24 JULY 1897, Page 26

Ante - Nicene Christian Library : Additional Volume. Edited by Allan Menzies,

D.D. (T. and T. Clarke.)—This supplementary volume is a welcome addition to the Ante-Nicene series. It consists of two parts, of the second of which it is sufficient to say that it contains the Commentaries of Origen on the Gospels of St. John and St. Matthew. In the first we have collected a number of recent discoveries. These are the fragments of the Docetic Gospel of Peter, the Diatessaron of Tatian, perhaps the most important "find" (after the Didache) of recent times; the Apocalypse of Peter, a curious cento of Christian and classical speculations on the future world; the Visio Pauli (which Augustine so strongly condemned as professing to utter things "not lawful to be uttered ") ; the Apocalypses of the Virgin and of Sedrach ; the Testament of Abraham ; the Acts of Xanthippe and Polyxena (two sisters whom St.
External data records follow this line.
-- pv_equiv track=rewrite | github.com/lig96/Baekjoon | 백준/Silver/8586. Zapałki/Zapałki.py | sol_prefixsum
-- ===== SOURCE A (Python) =====
-- def sol_prefixsum(numbers, N):
--     ret = float('inf')
--     right_becomes_0 = numbers.count(1)
--     left_becomes_1 = 0
--
--     ret = min(ret, left_becomes_1+right_becomes_0)
--
--     for i in range(N):
--         if numbers[i] == 1:
--             right_becomes_0 -= 1
--         elif numbers[i] == 0:
--             left_becomes_1 += 1
--
--         ret = min(ret, left_becomes_1+right_becomes_0)
--     return ret
-- ===== SOURCE B (Python) =====
-- def _seg(lst):
--     # Divide and conquer: returns (ones, zeros, best) for a segment, where best
--     # is the minimum over all split points of zeros-on-the-left + ones-on-the-right.
--     # Combine rule: the optimal split of l+r lies either in l (pay all ones of r)
--     # or in r (pay all zeros of l).
--     if not lst:
--         return (0, 0, 0)
--     if len(lst) == 1:
--         x = lst[0]
--         o = 1 if x == 1 else 0
--         z = 1 if x == 0 else 0
--         return (o, z, min(o, z))
--     mid = len(lst) // 2
--     o1, z1, m1 = _seg(lst[:mid])
--     o2, z2, m2 = _seg(lst[mid:])
--     return (o1 + o2, z1 + z2, min(m1 + o2, z1 + m2))
--
--
-- def sol_prefixsum(numbers, N):
--     n = max(N, 0)
--     prefix, rest = numbers[:n], numbers[n:]
--     o, z, m = _seg(prefix)
--     return m + rest.count(1)
-- ===== Notes on version B (the rewrite author's own statement) =====
-- stated objective: alternative
-- what changed: Replaces A's single left-to-right sweep (two counters and a running min over split points) by a divide-and-conquer on the first N elements with a monoid combine (ones, zeros, best-split), adding the ones beyond index N afterwards.
import Mathlib
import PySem

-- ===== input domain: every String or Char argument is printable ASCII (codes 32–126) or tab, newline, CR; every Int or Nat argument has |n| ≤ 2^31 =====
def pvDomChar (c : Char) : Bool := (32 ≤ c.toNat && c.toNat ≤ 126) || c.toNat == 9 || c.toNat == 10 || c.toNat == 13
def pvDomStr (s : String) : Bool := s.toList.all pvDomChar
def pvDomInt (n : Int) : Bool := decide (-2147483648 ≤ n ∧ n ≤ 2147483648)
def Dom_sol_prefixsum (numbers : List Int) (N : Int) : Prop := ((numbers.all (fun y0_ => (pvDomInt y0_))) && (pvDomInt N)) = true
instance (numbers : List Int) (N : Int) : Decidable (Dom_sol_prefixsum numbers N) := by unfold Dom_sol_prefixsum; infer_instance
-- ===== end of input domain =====

-- B replaces A's left-to-right sweep (two counters + running min) by a
-- divide-and-conquer on the first N elements with a (ones, zeros, best-split)
-- monoid combine, adding the ones beyond index N afterwards (alternative algorithm).

-- ===== PORT A =====
def sol_prefixsum (numbers : List Int) (N : Int) : Int :=
  let right0 : Int := PySem.List.count numbers 1   -- numbers.count(1)
  -- ret = min(float('inf'), 0 + right0) = 0 + right0
  let s := (PySem.List.pyRange 0 N 1).foldl
    (fun (s : Int × Int × Int) (i : Int) =>
      let v := PySem.List.pyGetD numbers i 2      -- numbers[i]; in range under Pre_, default unreachable
      let r := if v = 1 then s.1 - 1 else s.1
      let l := if v = 1 then s.2.1 else if v = 0 then s.2.1 + 1 else s.2.1
      (r, l, min s.2.2 (l + r)))
    (right0, 0, 0 + right0)
  s.2.2

-- ===== PORT B =====
-- _seg: divide and conquer; lst[:mid] / lst[mid:] with the natural midpoint are
-- exactly List.take / List.drop (PySem.List.slice_to_natCast / slice_from_natCast).
def pvSeg : List Int → Int × Int × Int
  | [] => (0, 0, 0)
  | [x] =>
    ((if x = 1 then 1 else 0), (if x = 0 then 1 else 0),
      min (if x = 1 then (1:Int) else 0) (if x = 0 then 1 else 0))
  | x :: y :: t =>
    let l := x :: y :: t
    let m := l.length / 2
    let s1 := pvSeg (l.take m)
    let s2 := pvSeg (l.drop m)
    (s1.1 + s2.1, s1.2.1 + s2.2.1, min (s1.2.2 + s2.1) (s1.2.1 + s2.2.2))
termination_by l => l.length
decreasing_by
  · simp [List.length_take]; omega
  · simp; omega

def sol_prefixsum_alt (numbers : List Int) (N : Int) : Int :=
  let n : Int := max N 0
  let pfx := PySem.List.slice numbers none (some n)     -- numbers[:n] (prefix)
  let rest := PySem.List.slice numbers (some n) none     -- numbers[n:]
  let s := pvSeg pfx
  s.2.2 + (PySem.List.count rest 1 : Int)                -- rest.count(1)

-- ===== PRECONDITION & SPEC =====
-- Pre_ excludes N > len(numbers), on which A raises IndexError.
def Pre_sol_prefixsum (numbers : List Int) (N : Int) : Prop := N ≤ (numbers.length : Int)
instance (numbers : List Int) (N : Int) : Decidable (Pre_sol_prefixsum numbers N) := by unfold Pre_sol_prefixsum; infer_instance
def pvWitness_sol_prefixsum : List Int × Int := ([1, 0, 1], 2)

def Spec_sol_prefixsum (numbers : List Int) (N : Int) (out : Int) : Prop := out = sol_prefixsum_alt numbers N
instance (numbers : List Int) (N : Int) (out : Int) : Decidable (Spec_sol_prefixsum numbers N out) := by unfold Spec_sol_prefixsum; infer_instance

-- ===== CLAIM (what is proved, stated in full; the proofs are below) =====
def Claim_equal_sol_prefixsum : Prop := ∀ (numbers : List Int) (N : Int), Dom_sol_prefixsum numbers N → Pre_sol_prefixsum numbers N → Spec_sol_prefixsum numbers N (sol_prefixsum numbers N)

-- ===== LEMMAS AND PROOFS =====

-- pvF l = minimum over prefixes p of l of (count 0 p - count 1 p); the common spec
def pvF : List Int → Int
  | [] => 0
  | x :: t => min 0 ((if x = 0 then 1 else 0) - (if x = 1 then 1 else 0) + pvF t)

lemma pvF_nonpos (l : List Int) : pvF l ≤ 0 := by
  cases l with
  | nil => simp [pvF]
  | cons x t => simp [pvF]

lemma pvF_append (l₁ l₂ : List Int) :
    pvF (l₁ ++ l₂) = min (pvF l₁) ((l₁.count 0 : Int) - (l₁.count 1 : Int) + pvF l₂) := by
  induction l₁ with
  | nil => have := pvF_nonpos l₂; simp [pvF]; omega
  | cons x t ih =>
    simp only [List.cons_append, pvF, ih, List.count_cons]
    by_cases h1 : x = 1 <;> by_cases h0 : x = 0 <;>
      simp [h1, h0] <;> omega

lemma pvSeg_eq (l : List Int) :
    pvSeg l = ((l.count 1 : Int), (l.count 0 : Int), (l.count 1 : Int) + pvF l) := by
  induction l using pvSeg.induct with
  | case1 => simp [pvSeg, pvF]
  | case2 x =>
    by_cases h1 : x = 1 <;> by_cases h0 : x = 0 <;>
      simp [pvSeg, pvF, h1, h0]
  | case3 x y t l m ih1 ih2 =>
    have hm : m = (x :: y :: t).length / 2 := rfl
    have hl : l = x :: y :: t := rfl
    rw [pvSeg, ih1, ih2, hm, hl]
    generalize (x :: y :: t).length / 2 = k
    conv_rhs => rw [← List.take_append_drop k (x :: y :: t)]
    rw [pvF_append]
    simp only [List.count_append, Prod.mk.injEq]
    push_cast
    exact ⟨by omega, by omega, by omega⟩

lemma pv_invA (l : List Int) (r lf ret : Int) (h : ret ≤ lf + r) :
    (l.foldl (fun (s : Int × Int × Int) (v : Int) =>
        (if v = 1 then s.1 - 1 else s.1,
         if v = 1 then s.2.1 else if v = 0 then s.2.1 + 1 else s.2.1,
         min s.2.2 ((if v = 1 then s.2.1 else if v = 0 then s.2.1 + 1 else s.2.1) +
           if v = 1 then s.1 - 1 else s.1))) (r, lf, ret)).2.2
      = min ret (lf + r + pvF l) := by
  induction l generalizing r lf ret with
  | nil => simp [pvF]; omega
  | cons v t ih =>
    simp only [List.foldl_cons]
    have hF := pvF_nonpos t
    by_cases h1 : v = 1
    · subst h1
      simp only [pvF]
      norm_num
      rw [ih _ _ _ (by omega)]
      omega
    · by_cases h0 : v = 0
      · subst h0
        simp only [pvF, if_neg h1]
        norm_num
        rw [ih _ _ _ (by omega)]
        omega
      · simp only [if_neg h1, if_neg h0, pvF]
        rw [ih _ _ _ (by omega)]
        omega

-- A's index loop over range(N) is the value loop over the first N elements
lemma pv_aTake (numbers : List Int) (N : Int) (hN : 0 ≤ N) (hlen : N ≤ (numbers.length : Int))
    (f : (Int × Int × Int) → Int → (Int × Int × Int)) (init : Int × Int × Int) :
    (PySem.List.pyRange 0 N 1).foldl (fun s i => f s (PySem.List.pyGetD numbers i 2)) init
      = (numbers.take N.toNat).foldl f init := by
  have hlt : (numbers.take N.toNat).length = N.toNat := by
    simp [List.length_take]; omega
  have hcast : ((numbers.take N.toNat).length : Int) = N := by
    rw [hlt]; omega
  have h := PySem.List.foldl_pyRange_zero_pyGetD (numbers.take N.toNat) 2 f init
  rw [PySem.List.len_eq, hcast] at h
  rw [← h]
  apply PySem.List.foldl_congr_mem
  intro acc i hi
  rw [PySem.List.mem_pyRange_one] at hi
  have h1 : i < ((numbers.take N.toNat).length : Int) := by omega
  have h2 : i < (numbers.length : Int) := by omega
  rw [PySem.List.pyGetD_eq_getElem numbers 2 hi.1 h2,
      PySem.List.pyGetD_eq_getElem (numbers.take N.toNat) 2 hi.1 h1, List.getElem_take]

-- ===== VERDICT (by name: the statement is the Claim_ definition above) =====
theorem sol_prefixsum_spec : Claim_equal_sol_prefixsum := by
  intro numbers N _ hpre
  unfold Spec_sol_prefixsum
  simp only [sol_prefixsum, sol_prefixsum_alt]
  unfold Pre_sol_prefixsum at hpre
  by_cases hN : 0 ≤ N
  · have hmax : max N 0 = N := by omega
    rw [hmax, PySem.List.slice_to numbers hN, PySem.List.slice_from numbers hN]
    have hA := pv_aTake numbers N hN hpre
      (fun (s : Int × Int × Int) (v : Int) =>
        (if v = 1 then s.1 - 1 else s.1,
         if v = 1 then s.2.1 else if v = 0 then s.2.1 + 1 else s.2.1,
         min s.2.2 ((if v = 1 then s.2.1 else if v = 0 then s.2.1 + 1 else s.2.1) +
           if v = 1 then s.1 - 1 else s.1)))
      (((PySem.List.count numbers 1 : Nat) : Int), 0, 0 + ((PySem.List.count numbers 1 : Nat) : Int))
    beta_reduce at hA
    rw [hA, pv_invA _ _ _ _ (by omega), pvSeg_eq]
    simp only [PySem.List.count_eq]
    have hsplit : numbers = numbers.take N.toNat ++ numbers.drop N.toNat :=
      (List.take_append_drop _ _).symm
    have hcnt : (numbers.count 1 : Int)
        = ((numbers.take N.toNat).count 1 : Int) + ((numbers.drop N.toNat).count 1 : Int) := by
      conv_lhs => rw [hsplit]
      push_cast [List.count_append]
      ring
    have hF := pvF_nonpos (numbers.take N.toNat)
    omega
  · have hmax : max N 0 = 0 := by omega
    rw [hmax, PySem.List.pyRange_one_eq_nil (by omega),
      PySem.List.slice_to numbers (by omega : (0:Int) ≤ 0),
      PySem.List.slice_from numbers (by omega : (0:Int) ≤ 0)]
    simp [pvSeg, PySem.List.count_eq]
Paul visits in his journey to Spain), a document strongly tinged with ascetic views, as in the expression, "the filth of marriage ; " and the narrative of Zosimus (a visit to the Land of the Blessed). Then we have the Epistles of Clement, the translation of Vol. I. of the "Library," reprinted with the additions discovered in 1875 by Philotheus Briennius in the Library of the Holy Sepulchre at Fanari. Finally comes the Apology of Aristides the Philosopher. The Apology was first discovered in an Armenian translation, chaps. 1 and 2. Then Professor J. Rendel Harris discovered a Syriac version of the whole in one of the Sinaitic monasteries. Finally it was recognised as having been incorporated in the "Life of Baarlam and Josaphat."